PROBLEM DETAILS: Nothing is needed except the lines below that run from the one with "def pvDomStr (s" through the one with "-- ===== end of", repeated exactly.

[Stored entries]
________

-- pv_equiv track=rewrite | github.com/Bharathi-raja-pbr/HackerRank | Let's Review.py | func
-- ===== SOURCE A (Python) =====
-- def func(s):
--     a=b=''
--     for i in range(0,len(s)):
--         if i%2==0:
--             a+=s[i]
--         else:
--             b+=s[i]
--     return a+' '+b
-- ===== SOURCE B (Python) =====
-- def func(s):
--     return s[::2] + ' ' + s[1::2]
-- ===== Notes on version B (the rewrite author's own statement) =====
-- stated objective: faster
-- what changed: Replaces the index loop with its parity branch and two string accumulators by two strided slices (step 2, offsets 0 and 1) joined by a single space.
import Mathlib
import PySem

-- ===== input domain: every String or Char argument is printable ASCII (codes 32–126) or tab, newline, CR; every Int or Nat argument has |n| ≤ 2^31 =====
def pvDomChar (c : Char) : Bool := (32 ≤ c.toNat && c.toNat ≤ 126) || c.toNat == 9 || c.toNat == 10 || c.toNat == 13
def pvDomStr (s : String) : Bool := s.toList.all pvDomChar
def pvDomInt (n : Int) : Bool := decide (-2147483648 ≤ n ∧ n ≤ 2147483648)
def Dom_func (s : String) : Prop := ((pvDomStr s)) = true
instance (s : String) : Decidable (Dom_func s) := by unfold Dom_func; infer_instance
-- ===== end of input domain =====

-- B replaces A's index loop (parity branch + two accumulators) by two strided slices; same value, more idiomatic.

-- ===== PORT A =====
-- for i in range(0, len(s)): if i%2==0: a+=s[i] else: b+=s[i]; return a+' '+b
def func (s : String) : String :=
  let l := s.toList
  let p := (PySem.List.pyRange 0 l.length 1).foldl
    (fun (ab : List Char × List Char) i =>
      if i % 2 = 0 then (ab.1 ++ [PySem.List.pyGetD l i ' '], ab.2)
      else (ab.1, ab.2 ++ [PySem.List.pyGetD l i ' ']))
    ([], [])
  String.ofList (p.1 ++ ' ' :: p.2)

-- ===== PORT B =====
-- return s[::2] + ' ' + s[1::2]
def func_alt (s : String) : String :=
  match PySem.Str.slice? s none none 2, PySem.Str.slice? s (some 1) none 2 with
  | some ev, some od => ev ++ " " ++ od
  | _, _ => ""   -- unreachable: step 2 ≠ 0

-- ===== PRECONDITION & SPEC =====
def Spec_func (s : String) (out : String) : Prop := out = func_alt s
instance (s : String) (out : String) : Decidable (Spec_func s out) := by unfold Spec_func; infer_instance

-- ===== CLAIM (what is proved, stated in full; the proofs are below) =====
def Claim_equal_func : Prop := ∀ (s : String), Dom_func s → Spec_func s (func s)

-- ===== LEMMAS AND PROOFS =====

def pvEvens {α : Type} : List α → List α
  | [] => []
  | [x] => [x]
  | x :: _ :: xs => x :: pvEvens xs

def pvOdds {α : Type} : List α → List α
  | [] => []
  | _ :: xs => pvEvens xs

theorem pvEvens_cons {α : Type} (x : α) (xs : List α) :
    pvEvens (x :: xs) = x :: pvOdds xs := by
  cases xs <;> rfl

theorem pvEvens_spec {α : Type} (l : List α) :
    (List.range ((l.length + 1) / 2)).filterMap (fun k => l[2 * k]?) = pvEvens l := by
  induction l using pvEvens.induct with
  | case1 => simp [pvEvens]
  | case2 x => simp [pvEvens]
  | case3 x y xs ih =>
    have hc : ((x :: y :: xs : List α).length + 1) / 2 = (xs.length + 1) / 2 + 1 := by
      simp; omega
    rw [hc, List.range_succ_eq_map]
    simp only [List.filterMap_cons, List.filterMap_map]
    have hf : ((fun k : Nat => (x :: y :: xs)[2 * k]?) ∘ Nat.succ) = fun k : Nat => xs[2 * k]? := by
      funext k
      have h2 : 2 * Nat.succ k = 2 * k + 1 + 1 := by omega
      simp [Function.comp, h2]
    simp only [hf, ih]
    rfl

theorem pvOdds_spec {α : Type} (l : List α) :
    (List.range (l.length / 2)).filterMap (fun k => l[2 * k + 1]?) = pvOdds l := by
  rcases l with _ | ⟨x, xs⟩
  · simp [pvOdds]
  · have hc : (x :: xs : List α).length / 2 = (xs.length + 1) / 2 := by simp
    have hf : (fun k : Nat => (x :: xs)[2 * k + 1]?) = fun k : Nat => xs[2 * k]? := by
      funext k; simp
    rw [hc, hf, pvEvens_spec]
    rfl

theorem pvSlice2_evens {α : Type} (l : List α) :
    PySem.List.slice? l none none 2 = some (pvEvens l) := by
  rw [← pvEvens_spec]
  simp only [PySem.List.slice?, PySem.List.sliceIndices]
  norm_num
  have hf : (fun x : Nat => l[((2:Int) * (x:Int)).toNat]?) = fun k : Nat => l[2*k]? := by
    funext k
    have h2 : ((2:Int) * (k:Int)).toNat = 2*k := by omega
    rw [h2]
  rw [hf]
  congr 2
  split_ifs with h <;> omega

theorem pvSlice2_odds {α : Type} (l : List α) :
    PySem.List.slice? l (some 1) none 2 = some (pvOdds l) := by
  rw [← pvOdds_spec]
  rcases l with _ | ⟨x, xs⟩
  · simp [PySem.List.slice?, PySem.List.sliceIndices]
  · simp only [PySem.List.slice?, PySem.List.sliceIndices]
    norm_num
    have hf : (fun k : Nat => (x::xs)[((1:Int) + 2 * (k:Int)).toNat]?) = fun k : Nat => xs[2*k]? := by
      funext k
      have h2 : ((1:Int) + 2 * (k:Int)).toNat = 2*k+1 := by omega
      rw [h2]
      simp
    rw [hf]
    congr 2
    split_ifs with h <;> omega

theorem pvFoldA (full : List Char) (l : List Char) :
    ∀ (j : Nat) (a b : List Char), full.drop j = l →
    (PySem.List.pyRange j full.length 1).foldl
      (fun (ab : List Char × List Char) i =>
        if i % 2 = 0 then (ab.1 ++ [PySem.List.pyGetD full i ' '], ab.2)
        else (ab.1, ab.2 ++ [PySem.List.pyGetD full i ' '])) (a, b) =
      if j % 2 = 0 then (a ++ pvEvens l, b ++ pvOdds l)
      else (a ++ pvOdds l, b ++ pvEvens l) := by
  induction l with
  | nil =>
    intro j a b hd
    have hlen : full.length ≤ j := by
      by_contra h
      have := List.drop_eq_nil_iff.mp hd
      omega
    rw [PySem.List.pyRange_one_eq_nil (by exact_mod_cast hlen)]
    split_ifs <;> simp [pvEvens, pvOdds]
  | cons x xs ih =>
    intro j a b hd
    have hj : j < full.length := by
      by_contra h
      rw [List.drop_eq_nil_iff.mpr (by omega)] at hd
      simp at hd
    have hget : full[j]? = some x := by
      have h0 : (full.drop j)[0]? = full[j]? := by
        simp
      rw [hd] at h0
      simpa using h0.symm
    have hgetD : PySem.List.pyGetD full (j : Int) ' ' = x := by
      simp [PySem.List.pyGetD, hget]
    have hd' : full.drop (j + 1) = xs := by
      rw [← List.drop_drop, hd]
      rfl
    rw [PySem.List.pyRange_one_cons (by exact_mod_cast hj)]
    simp only [List.foldl_cons]
    have hcast : ((j : Int) + 1) = ((j + 1 : Nat) : Int) := by push_cast; ring
    by_cases hpar : j % 2 = 0
    · have hip : (j : Int) % 2 = 0 := by omega
      rw [if_pos hip]
      simp only [hgetD]
      rw [hcast, ih (j + 1) (a ++ [x]) b hd']
      have : ¬ (j + 1) % 2 = 0 := by omega
      rw [if_neg this, if_pos hpar, pvEvens_cons]
      simp [pvOdds]
    · have hip : ¬ (j : Int) % 2 = 0 := by omega
      rw [if_neg hip]
      simp only [hgetD]
      rw [hcast, ih (j + 1) a (b ++ [x]) hd']
      have : (j + 1) % 2 = 0 := by omega
      rw [if_pos this, if_neg hpar, pvEvens_cons]
      simp [pvOdds]

-- ===== VERDICT (by name: the statement is the Claim_ definition above) =====
theorem func_spec : Claim_equal_func := by
  intro s _
  unfold Spec_func
  have hA := pvFoldA s.toList s.toList 0 [] [] (by simp)
  simp only [Nat.cast_zero, Nat.zero_mod, if_true, List.nil_append] at hA
  simp only [func, func_alt]
  rw [hA]
  simp only [PySem.Str.slice?, PySem.Chars.slice?_eq_listSlice?, pvSlice2_evens, pvSlice2_odds,
    Option.map_some]
  have h1 : pvEvens s.toList ++ ' ' :: pvOdds s.toList
      = pvEvens s.toList ++ [' '] ++ pvOdds s.toList := by simp
  rw [h1, String.ofList_append, String.ofList_append]
-- phase 1 at a round r < m pops the head of every non-empty bucket (the cap cannot
-- have been reached yet), extending out by exactly row r
theorem pvPhase1_round (B0 : pvD) (ord : List Int) (m : Int) (N : Nat) (r : Nat)
    (hr : (r : Int) < m) (hnd : ord.Nodup)
    (hN : N = (ord.map (fun u => (B0.getD u []).length)).sum) :
    ∀ todo done b u out p, ord = done ++ todo →
    (∀ x ∈ todo, b.getD x [] = (B0.getD x []).drop r) →
    (∀ x ∈ done, b.getD x [] = (B0.getD x []).drop (r + 1)) →
    (∀ x ∈ todo, u.getD x 0 = min (min (r : Int) ((B0.getD x []).length : Int)) m) →
    (∀ x ∈ done, u.getD x 0 = min (min ((r : Int) + 1) ((B0.getD x []).length : Int)) m) →
    (out.length = (done.map (fun u => min (r + 1) (B0.getD u []).length)).sum
        + (todo.map (fun u => min r (B0.getD u []).length)).sum) →
    (out = pvRows B0 ord r ++ pvRowF B0 done r) →
    ∃ b' u',
      pvPhase1 m N todo b u out p
        = (b', u', pvRows B0 ord (r + 1),
           p || todo.any (fun x => decide (r < (B0.getD x []).length)))
      ∧ (∀ x ∈ ord, b'.getD x [] = (B0.getD x []).drop (r + 1))
      ∧ (∀ x ∈ ord, u'.getD x 0 = min (min ((r : Int) + 1) ((B0.getD x []).length : Int)) m) := by
  intro todo
  induction todo with
  | nil =>
    intro done b u out p hsplit hb hb2 hu hu2 hlenEq hout
    have hdone : done = ord := by simpa using hsplit.symm
    refine ⟨b, u, ?_, fun x hx => hb2 x (hdone ▸ hx), fun x hx => hu2 x (hdone ▸ hx)⟩
    simp only [pvPhase1, List.any_nil, Bool.or_false]
    rw [hout, pvRows_succ, hdone]
  | cons uid rest ih =>
    intro done b u out p hsplit hb hb2 hu hu2 hlenEq hout
    have hnd2 : (done ++ uid :: rest).Nodup := hsplit ▸ hnd
    have huid_done : uid ∉ done := fun hmem =>
      (List.disjoint_of_nodup_append hnd2) hmem (by simp)
    have huid_rest : uid ∉ rest := (List.nodup_cons.mp hnd2.of_append_right).1
    have hbu : b.getD uid [] = (B0.getD uid []).drop r := hb uid (by simp)
    have huu := hu uid (by simp)
    simp only [List.map_cons, List.sum_cons] at hlenEq
    by_cases hl : r < (B0.getD uid []).length
    · have hq : b.getD uid [] = (B0.getD uid [])[r] :: (B0.getD uid []).drop (r + 1) := by
        rw [hbu, List.drop_eq_getElem_cons hl]
      have hcapF : ¬ (u.getD uid 0 ≥ m ∧ uid > 0) := by
        rw [huu]; rintro ⟨h1, -⟩; omega
      have hgd : (B0.getD uid []).getD r [] = (B0.getD uid [])[r] := by
        simp [List.getD_eq_getElem?_getD, List.getElem?_eq_getElem hl]
      simp only [pvPhase1, hq, if_neg hcapF]
      by_cases hbreak : N ≤ (out ++ [(B0.getD uid [])[r]]).length
      · rw [if_pos hbreak]
        -- at the break out is full, so all remaining buckets are already empty
        simp only [List.length_append, List.length_cons, List.length_nil] at hbreak
        have hsOrd : (ord.map (fun u => (B0.getD u []).length)).sum
            = (done.map (fun u => (B0.getD u []).length)).sum + (B0.getD uid []).length
              + (rest.map (fun u => (B0.getD u []).length)).sum := by
          rw [hsplit]; simp [List.sum_append]; omega
        have hdone_le : (done.map (fun u => min (r + 1) (B0.getD u []).length)).sum
            ≤ (done.map (fun u => (B0.getD u []).length)).sum :=
          List.sum_le_sum (fun x _ => Nat.min_le_right _ _)
        have hminr : min r (B0.getD uid []).length = r := Nat.min_eq_left (Nat.le_of_lt hl)
        rw [hminr] at hlenEq
        have hrest_ge : (rest.map (fun u => (B0.getD u []).length)).sum
            ≤ (rest.map (fun u => min r (B0.getD u []).length)).sum := by omega
        have hrest : ∀ x ∈ rest, (B0.getD x []).length ≤ r := by
          have hres := eq_of_sum_ge rest (fun u => min r (B0.getD u []).length)
            (fun u => (B0.getD u []).length) (fun x _ => Nat.min_le_right _ _) hrest_ge
          intro x hx
          have := hres x hx
          simp only at this
          omega
        refine ⟨b.insert uid ((B0.getD uid []).drop (r + 1)),
          u.insert uid (u.getD uid 0 + 1), ?_, ?_, ?_⟩
        · have hflag : (uid :: rest).any (fun x => decide (r < (B0.getD x []).length)) = true := by
            simp [hl]
          rw [hflag, Bool.or_true]
          have h0 : rest.filter (fun u => decide (r < (B0.getD u []).length)) = [] :=
            List.filter_eq_nil_iff.mpr
              (fun x hx => by simpa using Nat.not_lt.mpr (hrest x hx))
          have hrow : pvRowF B0 (uid :: rest) r = [(B0.getD uid [])[r]] := by
            simp [pvRowF, hl, h0]
          rw [hout, pvRows_succ, hsplit, pvRowF_append, hrow]
          simp
        · intro x hx
          rcases (by rw [hsplit] at hx; exact List.mem_append.mp hx) with hx' | hx'
          · rw [PySem.Dict.getD_insert_of_ne _ _ _ (fun he => huid_done (by rw [← he]; exact hx'))]
            exact hb2 x hx'
          · rcases List.mem_cons.mp hx' with rfl | hx''
            · rw [PySem.Dict.getD_insert_self]
            · rw [PySem.Dict.getD_insert_of_ne _ _ _ (fun he => huid_rest (by rw [← he]; exact hx''))]
              rw [hb x (by simp [hx'']), List.drop_eq_nil_of_le (hrest x hx''),
                List.drop_eq_nil_of_le (Nat.le_trans (hrest x hx'') (Nat.le_succ r))]
        · intro x hx
          rcases (by rw [hsplit] at hx; exact List.mem_append.mp hx) with hx' | hx'
          · rw [PySem.Dict.getD_insert_of_ne _ _ _ (fun he => huid_done (by rw [← he]; exact hx'))]
            exact hu2 x hx'
          · rcases List.mem_cons.mp hx' with rfl | hx''
            · rw [PySem.Dict.getD_insert_self, huu]
              omega
            · rw [PySem.Dict.getD_insert_of_ne _ _ _ (fun he => huid_rest (by rw [← he]; exact hx''))]
              rw [hu x (by simp [hx''])]
              have := hrest x hx''
              omega
      · rw [if_neg hbreak]
        have hsplit' : ord = (done ++ [uid]) ++ rest := by rw [hsplit]; simp
        obtain ⟨b', u', heq, hb', hu'⟩ := ih (done ++ [uid])
          (b.insert uid ((B0.getD uid []).drop (r + 1)))
          (u.insert uid (u.getD uid 0 + 1))
          (out ++ [(B0.getD uid [])[r]]) true hsplit'
          (fun x hx => by
            rw [PySem.Dict.getD_insert_of_ne _ _ _ (fun he => huid_rest (by rw [← he]; exact hx))]
            exact hb x (by simp [hx]))
          (fun x hx => by
            rcases List.mem_append.mp hx with hx' | hx'
            · rw [PySem.Dict.getD_insert_of_ne _ _ _ (fun he => huid_done (by rw [← he]; exact hx'))]
              exact hb2 x hx'
            · have : x = uid := by simpa using hx'
              subst this
              rw [PySem.Dict.getD_insert_self])
          (fun x hx => by
            rw [PySem.Dict.getD_insert_of_ne _ _ _ (fun he => huid_rest (by rw [← he]; exact hx))]
            exact hu x (by simp [hx]))
          (fun x hx => by
            rcases List.mem_append.mp hx with hx' | hx'
            · rw [PySem.Dict.getD_insert_of_ne _ _ _ (fun he => huid_done (by rw [← he]; exact hx'))]
              exact hu2 x hx'
            · have : x = uid := by simpa using hx'
              subst this
              rw [PySem.Dict.getD_insert_self, huu]
              omega)
          (by simp only [List.map_append, List.sum_append, List.map_cons, List.sum_cons,
              List.map_nil, List.sum_nil, List.length_append, List.length_cons, List.length_nil]
              omega)
          (by rw [hout, pvRowF_append]
              have hrow : pvRowF B0 [uid] r = [(B0.getD uid []).getD r []] := by
                simp [pvRowF, hl]
              rw [hrow, hgd]
              simp)
        refine ⟨b', u', ?_, hb', hu'⟩
        rw [heq]
        simp [hl]
    · have hq : b.getD uid [] = [] := by
        rw [hbu]; exact List.drop_eq_nil_of_le (Nat.le_of_not_lt hl)
      have hlen : (B0.getD uid []).length ≤ r := Nat.le_of_not_lt hl
      simp only [pvPhase1, hq]
      have hsplit' : ord = (done ++ [uid]) ++ rest := by rw [hsplit]; simp
      obtain ⟨b', u', heq, hb', hu'⟩ := ih (done ++ [uid]) b u out p hsplit'
        (fun x hx => hb x (by simp [hx]))
        (fun x hx => by
          rcases List.mem_append.mp hx with hx' | hx'
          · exact hb2 x hx'
          · have : x = uid := by simpa using hx'
            subst this
            rw [hbu, List.drop_eq_nil_of_le hlen, List.drop_eq_nil_of_le (by omega)])
        (fun x hx => hu x (by simp [hx]))
        (fun x hx => by
          rcases List.mem_append.mp hx with hx' | hx'
          · exact hu2 x hx'
          · have : x = uid := by simpa using hx'
            subst this
            rw [huu]
            omega)
        (by simp only [List.map_append, List.sum_append, List.map_cons, List.sum_cons,
            List.map_nil, List.sum_nil]
            omega)
        (by rw [hout, pvRowF_append]
            have hrow : pvRowF B0 [uid] r = [] := by
              simp [pvRowF, Nat.not_lt.mpr hlen]
            rw [hrow]
            simp)
      refine ⟨b', u', ?_, hb', hu'⟩
      rw [heq]
      have : decide (r < (B0.getD uid []).length) = false := by simp [hl]
      simp [this]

________

OUTPUT OF THE TASK:
def pvDomStr (s : String) : Bool := s.toList.all pvDomChar
def pvDomInt (n : Int) : Bool := decide (-2147483648 ≤ n ∧ n ≤ 2147483648)
def Dom_func (s : String) : Prop := ((pvDomStr s)) = true
instance (s : String) : Decidable (Dom_func s) := by unfold Dom_func; infer_instance
-- ===== end of input domain =====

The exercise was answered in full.